=== Aim of the exercise ===
If a line of the data below holds the word "what", list it.

=== Supplied data ===
-- pv_equiv track=rewrite | github.com/julianh2o/SequencingAutomationScripts | translate.py | countWithoutStop
-- ===== SOURCE A (Python) =====
-- def countWithoutStop(translated):
--     count = 0;
--     maxCount = 0;
--     for c in translated:
--         if (c == '*'): count = 0;
--         count += 1;
--         if (count > maxCount): maxCount = count;
--     return maxCount;
-- ===== SOURCE B (Python) =====
-- def countWithoutStop(translated):
--     # Split on '*' into segments; a '*' starts a run counting itself, so every
--     # segment after the first contributes len(segment) + 1.
--     parts = translated.split('*')
--     best = len(parts[0])
--     for p in parts[1:]:
--         best = max(best, 1 + len(p))
--     return best
-- ===== Notes on version B (the rewrite author's own statement) =====
-- stated objective: faster
-- what changed: Instead of a single Python-level pass with a running counter and running maximum, B splits the string on the star character with str.split and takes the max of the first segment's length and 1+length for each later segment (a star counts itself in the run it starts); the scan moves into the C-level split/len built-ins.
import Mathlib
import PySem

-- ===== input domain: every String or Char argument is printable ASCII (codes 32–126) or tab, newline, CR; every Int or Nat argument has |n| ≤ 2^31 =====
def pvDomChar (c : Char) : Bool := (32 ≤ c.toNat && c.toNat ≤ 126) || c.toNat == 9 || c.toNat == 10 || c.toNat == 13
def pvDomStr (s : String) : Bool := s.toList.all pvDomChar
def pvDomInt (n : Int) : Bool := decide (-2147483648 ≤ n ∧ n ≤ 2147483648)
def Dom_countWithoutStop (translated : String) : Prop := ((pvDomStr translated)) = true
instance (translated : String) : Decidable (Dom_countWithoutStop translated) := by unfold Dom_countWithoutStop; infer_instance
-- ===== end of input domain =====

-- B replaces A's one-pass counter/maximum loop by splitting on the star character and taking the max of segment lengths (+1 for segments after the first, since a star counts itself); same value, measured faster in Python (C-level split).

-- ===== PORT A =====
def countWithoutStop (translated : String) : Int :=
  (translated.toList.foldl
    (fun (st : Int × Int) c =>
      let count := if c == '*' then (0 : Int) else st.1
      let count := count + 1
      let maxCount := if count > st.2 then count else st.2
      (count, maxCount))
    (0, 0)).2

-- ===== PORT B =====
-- hand port of Python str.split('*') (exact for a single-character separator: keeps empty segments, "" -> [""])
def pvSplitStar : List Char → List (List Char)
  | [] => [[]]
  | c :: t =>
    if c = '*' then [] :: pvSplitStar t
    else
      match pvSplitStar t with
      | [] => [[c]]
      | h :: r => (c :: h) :: r

def countWithoutStop_alt (translated : String) : Int :=
  match pvSplitStar translated.toList with
  | [] => 0
  | p0 :: rest => rest.foldl (fun best p => max best (1 + (p.length : Int))) ((p0.length : Int))

-- ===== PRECONDITION & SPEC =====
def Spec_countWithoutStop (translated : String) (out : Int) : Prop := out = countWithoutStop_alt translated
instance (translated : String) (out : Int) : Decidable (Spec_countWithoutStop translated out) := by unfold Spec_countWithoutStop; infer_instance

-- ===== CLAIM (what is proved, stated in full; the proofs are below) =====
def Claim_equal_countWithoutStop : Prop := ∀ (translated : String), Dom_countWithoutStop translated → Spec_countWithoutStop translated (countWithoutStop translated)

-- ===== LEMMAS AND PROOFS =====

theorem pvSplitStar_ne_nil (l : List Char) : pvSplitStar l ≠ [] := by
  cases l with
  | nil => simp [pvSplitStar]
  | cons c t =>
    simp only [pvSplitStar]
    split
    · simp
    · split <;> simp

-- B's fold seeded with the generalized state (cnt, M) of A's loop
def pvB' (l : List Char) (cnt M : Int) : Int :=
  match pvSplitStar l with
  | [] => M
  | h :: r => r.foldl (fun b p => max b (1 + (p.length : Int))) (max M (cnt + (h.length : Int)))

theorem pv_main (l : List Char) : ∀ cnt M : Int, cnt ≤ M →
    (l.foldl
      (fun (st : Int × Int) c =>
        let count := if c == '*' then (0 : Int) else st.1
        let count := count + 1
        let maxCount := if count > st.2 then count else st.2
        (count, maxCount))
      (cnt, M)).2 = pvB' l cnt M := by
  induction l with
  | nil =>
    intro cnt M h
    simp [pvB', pvSplitStar]
    omega
  | cons c t ih =>
    intro cnt M h
    obtain ⟨hd, r, hsp⟩ : ∃ hd r, pvSplitStar t = hd :: r := by
      cases hx : pvSplitStar t with
      | nil => exact absurd hx (pvSplitStar_ne_nil t)
      | cons a b => exact ⟨a, b, rfl⟩
    rw [List.foldl_cons]
    by_cases hc : c = '*'
    · subst hc
      have hstep : ((if (('*' : Char) == '*') = true then (0 : Int) else cnt) + 1,
          if (if (('*' : Char) == '*') = true then (0 : Int) else cnt) + 1 > M
          then (if (('*' : Char) == '*') = true then (0 : Int) else cnt) + 1 else M)
          = ((1 : Int), max M 1) := by
        simp only [beq_self_eq_true, if_true, Prod.mk.injEq]
        constructor
        · omega
        · split_ifs <;> omega
      show (List.foldl _ ((if (('*' : Char) == '*') = true then (0 : Int) else cnt) + 1,
          if (if (('*' : Char) == '*') = true then (0 : Int) else cnt) + 1 > M
          then (if (('*' : Char) == '*') = true then (0 : Int) else cnt) + 1 else M) t).2 = _
      rw [hstep, ih 1 (max M 1) (le_max_right _ _)]
      simp only [pvB', pvSplitStar, if_pos trivial, hsp]
      show List.foldl (fun b p => max b (1 + (p.length : Int))) (max (max M 1) (1 + (hd.length : Int))) r
         = List.foldl (fun b p => max b (1 + (p.length : Int)))
             (max (max M (cnt + (([] : List Char).length : Int))) (1 + (hd.length : Int))) r
      congr 1
      simp only [List.length_nil, Nat.cast_zero]
      omega
    · have hb : (c == '*') = false := by simp [hc]
      have hstep : ((if (c == '*') = true then (0 : Int) else cnt) + 1,
          if (if (c == '*') = true then (0 : Int) else cnt) + 1 > M
          then (if (c == '*') = true then (0 : Int) else cnt) + 1 else M)
          = (cnt + 1, max M (cnt + 1)) := by
        simp only [hb, Bool.false_eq_true, if_false]
        rw [Prod.mk.injEq]
        exact ⟨rfl, by split_ifs <;> omega⟩
      show (List.foldl _ ((if (c == '*') = true then (0 : Int) else cnt) + 1,
          if (if (c == '*') = true then (0 : Int) else cnt) + 1 > M
          then (if (c == '*') = true then (0 : Int) else cnt) + 1 else M) t).2 = _
      rw [hstep, ih (cnt + 1) (max M (cnt + 1)) (le_max_right _ _)]
      simp only [pvB', pvSplitStar, if_neg hc, hsp]
      congr 1
      simp only [List.length_cons]
      push_cast
      omega

-- ===== VERDICT (by name: the statement is the Claim_ definition above) =====
theorem countWithoutStop_spec : Claim_equal_countWithoutStop := by
  intro s _
  unfold Spec_countWithoutStop countWithoutStop countWithoutStop_alt
  rw [pv_main s.toList 0 0 le_rfl]
  unfold pvB'
  cases hx : pvSplitStar s.toList with
  | nil => exact absurd hx (pvSplitStar_ne_nil _)
  | cons h r =>
    show List.foldl (fun b p => max b (1 + (p.length : Int))) (max 0 (0 + (h.length : Int))) r
       = List.foldl (fun best p => max best (1 + (p.length : Int))) ((h.length : Int)) r
    congr 1
    omega
-- pv_equiv track=rewrite | github.com/toms-code-katas/prime-numbers-python | primes/calculate_primes.py | calculate_primes
-- ===== SOURCE A (Python) =====
-- PRIMES_TO_TEN = [2, 3, 5, 7]
--
-- class InvalidRangeException(Exception):
--     pass
--
-- def calculate_primes(start=0, stop=100):
--     """
--     Calculates all primes from start to end
--     :param start: The number to start from
--     :param stop: The number to end
--     :return: The primes between start and end
--     """
--
--     if start < 0 or stop < 0:
--         raise InvalidRangeException()
--
--     primes = []
--     for number in range(start, stop + 1):
--         if number in PRIMES_TO_TEN:
--             primes.append(number)
--         elif number == 1:
--             continue
--
--         is_prime = True
--         for divisor in PRIMES_TO_TEN:
--             if number % divisor == 0:
--                 is_prime = False
--                 break
--         if is_prime:
--             primes.append(number)
--
--     return primes
-- ===== SOURCE B (Python) =====
-- PRIMES_TO_TEN = [2, 3, 5, 7]
--
-- class InvalidRangeException(Exception):
--     pass
--
-- def calculate_primes(start=0, stop=100):
--     if start < 0 or stop < 0:
--         raise InvalidRangeException()
--     survivors = set(range(start, stop + 1))
--     for d in PRIMES_TO_TEN:
--         first = ((start + d - 1) // d) * d
--         for m in range(first, stop + 1, d):
--             survivors.discard(m)
--     survivors.discard(1)
--     for p in PRIMES_TO_TEN:
--         if start <= p <= stop:
--             survivors.add(p)
--     return sorted(survivors)
-- ===== Notes on version B (the rewrite author's own statement) =====
-- stated objective: alternative
-- what changed: Instead of testing each number of the range against every divisor, B starts from set(range(start, stop+1)) and strides over each divisor d in (2,3,5,7) discarding its multiples, then removes 1, re-adds the in-range divisors, and returns sorted(set); Pre_ excludes start<0 or stop<0, where A raises InvalidRangeException.
import Mathlib
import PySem

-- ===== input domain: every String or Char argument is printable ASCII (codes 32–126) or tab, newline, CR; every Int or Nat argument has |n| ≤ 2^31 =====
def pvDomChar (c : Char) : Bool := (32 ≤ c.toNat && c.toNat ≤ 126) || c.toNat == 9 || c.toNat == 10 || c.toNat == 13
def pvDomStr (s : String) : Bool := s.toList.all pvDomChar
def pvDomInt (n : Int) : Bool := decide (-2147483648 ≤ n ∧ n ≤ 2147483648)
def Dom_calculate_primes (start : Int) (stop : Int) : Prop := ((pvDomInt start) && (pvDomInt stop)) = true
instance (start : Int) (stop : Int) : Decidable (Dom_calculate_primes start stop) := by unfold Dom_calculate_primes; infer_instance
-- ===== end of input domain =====

-- B replaces A's per-number divisor test by per-divisor striding over a set of the whole range
-- (discard the multiples of each of 2,3,5,7, discard 1, re-add the in-range divisors, return
-- sorted(set)): an alternative algorithm, not measured faster; equal return values on Pre_.

-- ===== PORT A =====
def PRIMES_TO_TEN : List Int := [2, 3, 5, 7]

-- inner loop: 'for divisor in PRIMES_TO_TEN: if number % divisor == 0: is_prime = False; break'
def pvIsPrimeLoop (number : Int) : Bool :=
  PRIMES_TO_TEN.foldl (fun is_prime divisor =>
    if PySem.Int.mod number divisor = 0 then false else is_prime) true

def calculate_primes (start : Int) (stop : Int) : List Int :=
  -- 'if start < 0 or stop < 0: raise InvalidRangeException()' — excluded by Pre_
  (PySem.List.pyRange start (stop + 1) 1).foldl (fun primes number =>
    if number ∈ PRIMES_TO_TEN then
      let primes := primes ++ [number]
      if pvIsPrimeLoop number then primes ++ [number] else primes
    else if number = 1 then primes            -- 'continue'
    else if pvIsPrimeLoop number then primes ++ [number] else primes) []

-- ===== PORT B =====
def calculate_primes_alt (start : Int) (stop : Int) : List Int :=
  -- same guard as A: raises on start < 0 or stop < 0 — excluded by Pre_
  let survivors : PySem.Set Int := PySem.Set.ofList (PySem.List.pyRange start (stop + 1) 1)
  let survivors := PRIMES_TO_TEN.foldl (fun s d =>
    (PySem.List.pyRange (PySem.Int.floordiv (start + d - 1) d * d) (stop + 1) d).foldl
      PySem.Set.discard s) survivors
  let survivors := PySem.Set.discard survivors 1
  let survivors := PRIMES_TO_TEN.foldl (fun s p =>
    if start ≤ p ∧ p ≤ stop then PySem.Set.add s p else s) survivors
  PySem.List.sorted survivors (fun x => x) false

-- ===== PRECONDITION & SPEC =====
-- A raises InvalidRangeException iff start < 0 or stop < 0; Pre_ excludes exactly those inputs.
def Pre_calculate_primes (start : Int) (stop : Int) : Prop := 0 ≤ start ∧ 0 ≤ stop
instance (start : Int) (stop : Int) : Decidable (Pre_calculate_primes start stop) := by
  unfold Pre_calculate_primes; infer_instance

def pvWitness_calculate_primes : Int × Int := (0, 30)

def Spec_calculate_primes (start : Int) (stop : Int) (out : List Int) : Prop := out = calculate_primes_alt start stop
instance (start : Int) (stop : Int) (out : List Int) : Decidable (Spec_calculate_primes start stop out) := by unfold Spec_calculate_primes; infer_instance

-- ===== CLAIM (what is proved, stated in full; the proofs are below) =====
def Claim_equal_calculate_primes : Prop := ∀ (start : Int) (stop : Int), Dom_calculate_primes start stop → Pre_calculate_primes start stop → Spec_calculate_primes start stop (calculate_primes start stop)

-- ===== LEMMAS AND PROOFS =====

-- the per-number test both programs realise
def pvKeep (n : Int) : Bool :=
  if n ∈ PRIMES_TO_TEN then true else if n = 1 then false else pvIsPrimeLoop n

theorem pvIsPrimeLoop_false_of_mem (n : Int) (h : n ∈ PRIMES_TO_TEN) :
    pvIsPrimeLoop n = false := by
  simp only [PRIMES_TO_TEN, List.mem_cons, List.not_mem_nil, or_false] at h
  rcases h with rfl | rfl | rfl | rfl <;> decide

theorem pvA_step (acc : List Int) (n : Int) :
    (if n ∈ PRIMES_TO_TEN then
       let primes := acc ++ [n]
       if pvIsPrimeLoop n then primes ++ [n] else primes
     else if n = 1 then acc
     else if pvIsPrimeLoop n then acc ++ [n] else acc)
      = if pvKeep n then acc ++ [n] else acc := by
  by_cases hm : n ∈ PRIMES_TO_TEN
  · simp [hm, pvKeep, pvIsPrimeLoop_false_of_mem n hm]
  · by_cases h1 : n = 1
    · subst h1; simp [pvKeep, hm]
    · simp [hm, h1, pvKeep]

theorem pvA_eq_filter (start stop : Int) :
    calculate_primes start stop
      = (PySem.List.pyRange start (stop + 1) 1).filter pvKeep := by
  unfold calculate_primes
  have h : (fun (primes : List Int) (number : Int) =>
      if number ∈ PRIMES_TO_TEN then
        let primes := primes ++ [number]
        if pvIsPrimeLoop number then primes ++ [number] else primes
      else if number = 1 then primes
      else if pvIsPrimeLoop number then primes ++ [number] else primes)
      = fun (primes : List Int) (number : Int) =>
          if pvKeep number then primes ++ [number] else primes := by
    funext acc n; exact pvA_step acc n
  rw [h, PySem.List.foldl_append_if_eq_filter]
  simp

theorem pv_mem_foldl_discard (ms : List Int) (s : PySem.Set Int) (n : Int) :
    n ∈ ms.foldl PySem.Set.discard s ↔ n ∈ s ∧ n ∉ ms := by
  induction ms generalizing s with
  | nil => simp
  | cons m t ih =>
    simp only [List.foldl_cons, ih, PySem.Set.mem_discard, List.mem_cons]
    tauto

theorem pv_nodup_foldl_discard (ms : List Int) (s : PySem.Set Int) (h : s.Nodup) :
    (ms.foldl PySem.Set.discard s).Nodup := by
  induction ms generalizing s with
  | nil => exact h
  | cons m t ih => exact ih _ (PySem.Set.nodup_discard s m h)

theorem pv_mem_stride (start stop d n : Int) (hd : 0 < d) :
    n ∈ PySem.List.pyRange (PySem.Int.floordiv (start + d - 1) d * d) (stop + 1) d
      ↔ d ∣ n ∧ start ≤ n ∧ n ≤ stop := by
  rw [PySem.List.mem_pyRange_iff_of_pos hd]
  have h1 := PySem.Int.floordiv_mul_add_mod (start + d - 1) d
  have h2 := PySem.Int.mod_nonneg (start + d - 1) hd
  have h3 := PySem.Int.mod_lt (start + d - 1) hd
  set q := PySem.Int.floordiv (start + d - 1) d with hqdef
  set r := PySem.Int.mod (start + d - 1) d with hrdef
  constructor
  · rintro ⟨hle, hlt, k, hk⟩
    refine ⟨⟨k + q, by rw [mul_add]; linarith [mul_comm d q]⟩, by linarith, by omega⟩
  · rintro ⟨⟨m, hm⟩, hge, hle⟩
    have hq_lt : q * d < (m + 1) * d := by
      have e1 : (m + 1) * d = m * d + d := by ring
      rw [e1]; linarith [mul_comm d m]
    have hq_le_m : q ≤ m := by
      have := lt_of_mul_lt_mul_right hq_lt (le_of_lt hd)
      omega
    have hqm : q * d ≤ m * d := mul_le_mul_of_nonneg_right hq_le_m (le_of_lt hd)
    exact ⟨by linarith [mul_comm d m], by omega, ⟨m - q, by rw [mul_sub]; linarith [mul_comm d q, mul_comm d m]⟩⟩

-- the outer divisor loop of B: strike the in-range multiples of every d in ds
theorem pv_mem_divisor_fold (ds : List Int) (start stop : Int) (s : PySem.Set Int) (n : Int)
    (hpos : ∀ d ∈ ds, 0 < d) :
    n ∈ ds.foldl (fun s d =>
        (PySem.List.pyRange (PySem.Int.floordiv (start + d - 1) d * d) (stop + 1) d).foldl
          PySem.Set.discard s) s
      ↔ n ∈ s ∧ ∀ d ∈ ds, ¬(d ∣ n ∧ start ≤ n ∧ n ≤ stop) := by
  induction ds generalizing s with
  | nil => simp
  | cons d t ih =>
    have hd := hpos d (List.mem_cons_self ..)
    simp only [List.foldl_cons, ih _ (fun x hx => hpos x (List.mem_cons_of_mem d hx)),
      pv_mem_foldl_discard, pv_mem_stride start stop d n hd, List.forall_mem_cons]
    tauto

theorem pv_nodup_divisor_fold (ds : List Int) (start stop : Int) (s : PySem.Set Int)
    (h : s.Nodup) :
    (ds.foldl (fun s d =>
        (PySem.List.pyRange (PySem.Int.floordiv (start + d - 1) d * d) (stop + 1) d).foldl
          PySem.Set.discard s) s).Nodup := by
  induction ds generalizing s with
  | nil => exact h
  | cons d t ih => exact ih _ (pv_nodup_foldl_discard _ _ h)

theorem pv_mem_foldl_add (ps : List Int) (start stop : Int) (s : PySem.Set Int) (n : Int) :
    n ∈ ps.foldl (fun s p => if start ≤ p ∧ p ≤ stop then PySem.Set.add s p else s) s
      ↔ n ∈ s ∨ (n ∈ ps ∧ start ≤ n ∧ n ≤ stop) := by
  induction ps generalizing s with
  | nil => simp
  | cons p t ih =>
    simp only [List.foldl_cons, ih, List.mem_cons]
    by_cases h : start ≤ p ∧ p ≤ stop
    · simp only [if_pos h, PySem.Set.mem_add]
      constructor
      · rintro ((hn | rfl) | ht) <;> tauto
      · rintro (hn | ⟨(rfl | hnt), hb⟩) <;> tauto
    · simp only [if_neg h]
      constructor
      · rintro (hn | ht) <;> tauto
      · rintro (hn | ⟨(rfl | hnt), hb⟩) <;> tauto
  
theorem pv_nodup_foldl_add (ps : List Int) (start stop : Int) (s : PySem.Set Int) (h : s.Nodup) :
    (ps.foldl (fun s p => if start ≤ p ∧ p ≤ stop then PySem.Set.add s p else s) s).Nodup := by
  induction ps generalizing s with
  | nil => exact h
  | cons p t ih =>
    simp only [List.foldl_cons]
    by_cases hc : start ≤ p ∧ p ≤ stop
    · rw [if_pos hc]; exact ih _ (PySem.Set.nodup_add s p h)
    · rw [if_neg hc]; exact ih _ h

set_option maxHeartbeats 1000000 in
theorem pvKeep_iff (n : Int) :
    pvKeep n = true ↔ ((n = 2 ∨ n = 3 ∨ n = 5 ∨ n = 7) ∨
      (n ≠ 1 ∧ ¬(2:Int) ∣ n ∧ ¬(3:Int) ∣ n ∧ ¬(5:Int) ∣ n ∧ ¬(7:Int) ∣ n)) := by
  simp only [pvKeep, pvIsPrimeLoop, PRIMES_TO_TEN, List.mem_cons, List.not_mem_nil, or_false,
    List.foldl_cons, List.foldl_nil]
  split_ifs with hmem h1 hm2 hm3 hm5 hm7 <;>
    simp_all

set_option maxHeartbeats 1000000 in
theorem pvB_eq_filter (start stop : Int) :
    calculate_primes_alt start stop
      = (PySem.List.pyRange start (stop + 1) 1).filter pvKeep := by
  unfold calculate_primes_alt
  apply PySem.List.sorted_eq_of_perm_of_pairwise_lt
  · have hndS : (PRIMES_TO_TEN.foldl
        (fun s p => if start ≤ p ∧ p ≤ stop then PySem.Set.add s p else s)
        (PySem.Set.discard
          (PRIMES_TO_TEN.foldl (fun s d =>
            (PySem.List.pyRange (PySem.Int.floordiv (start + d - 1) d * d) (stop + 1) d).foldl
              PySem.Set.discard s)
            (PySem.Set.ofList (PySem.List.pyRange start (stop + 1) 1))) 1)).Nodup :=
      pv_nodup_foldl_add _ _ _ _
        (PySem.Set.nodup_discard _ _
          (pv_nodup_divisor_fold _ _ _ _ (PySem.Set.nodup_ofList _)))
    rw [List.perm_ext_iff_of_nodup
      ((PySem.List.nodup_pyRange_one start (stop + 1)).filter pvKeep) hndS]
    intro n
    rw [List.mem_filter, pvKeep_iff, pv_mem_foldl_add, PySem.Set.mem_discard,
      pv_mem_divisor_fold PRIMES_TO_TEN start stop _ n (by decide),
      PySem.Set.mem_ofList, PySem.List.mem_pyRange_one]
    simp only [PRIMES_TO_TEN, List.mem_cons, List.not_mem_nil, or_false, Int.lt_add_one_iff]
    have h2 : n = 2 → (2:Int) ∣ n := by rintro rfl; decide
    have h3 : n = 3 → (3:Int) ∣ n := by rintro rfl; decide
    have h5 : n = 5 → (5:Int) ∣ n := by rintro rfl; decide
    have h7 : n = 7 → (7:Int) ∣ n := by rintro rfl; decide
    constructor
    · rintro ⟨hr, hk⟩
      rcases hk with hp | ⟨h1, hd2, hd3, hd5, hd7⟩
      · exact Or.inr ⟨hp, hr.1, hr.2⟩
      · refine Or.inl ⟨⟨hr, ?_⟩, h1⟩
        rintro d (rfl | rfl | rfl | rfl) <;> tauto
    · rintro (⟨⟨hr, hall⟩, h1⟩ | ⟨hp, hge, hle⟩)
      · have hc2 := hall 2 (Or.inl rfl)
        have hc3 := hall 3 (Or.inr (Or.inl rfl))
        have hc5 := hall 5 (Or.inr (Or.inr (Or.inl rfl)))
        have hc7 := hall 7 (Or.inr (Or.inr (Or.inr rfl)))
        refine ⟨hr, Or.inr ⟨h1, ?_, ?_, ?_, ?_⟩⟩ <;> tauto
      · exact ⟨⟨hge, hle⟩, Or.inl hp⟩
  · exact (PySem.List.pairwise_lt_pyRange_one start (stop + 1)).filter pvKeep

-- ===== VERDICT (by name: the statement is the Claim_ definition above) =====
theorem calculate_primes_spec : Claim_equal_calculate_primes := by
  intro start stop _ _
  unfold Spec_calculate_primes
  rw [pvA_eq_filter, pvB_eq_filter]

=== Written reply ===
-- what changed: Instead of a single Python-level pass with a running counter and running maximum, B splits the string on the star character with str.split and takes the max of the first segment's length and 1+length for each later segment (a star counts itself in the run it starts); the scan moves into the C-level split/len built-ins.
-- ===== CLAIM (what is proved, stated in full; the proofs are below) =====
-- what changed: Instead of testing each number of the range against every divisor, B starts from set(range(start, stop+1)) and strides over each divisor d in (2,3,5,7) discarding its multiples, then removes 1, re-adds the in-range divisors, and returns sorted(set); Pre_ excludes start<0 or stop<0, where A raises InvalidRangeException.
-- ===== CLAIM (what is proved, stated in full; the proofs are below) =====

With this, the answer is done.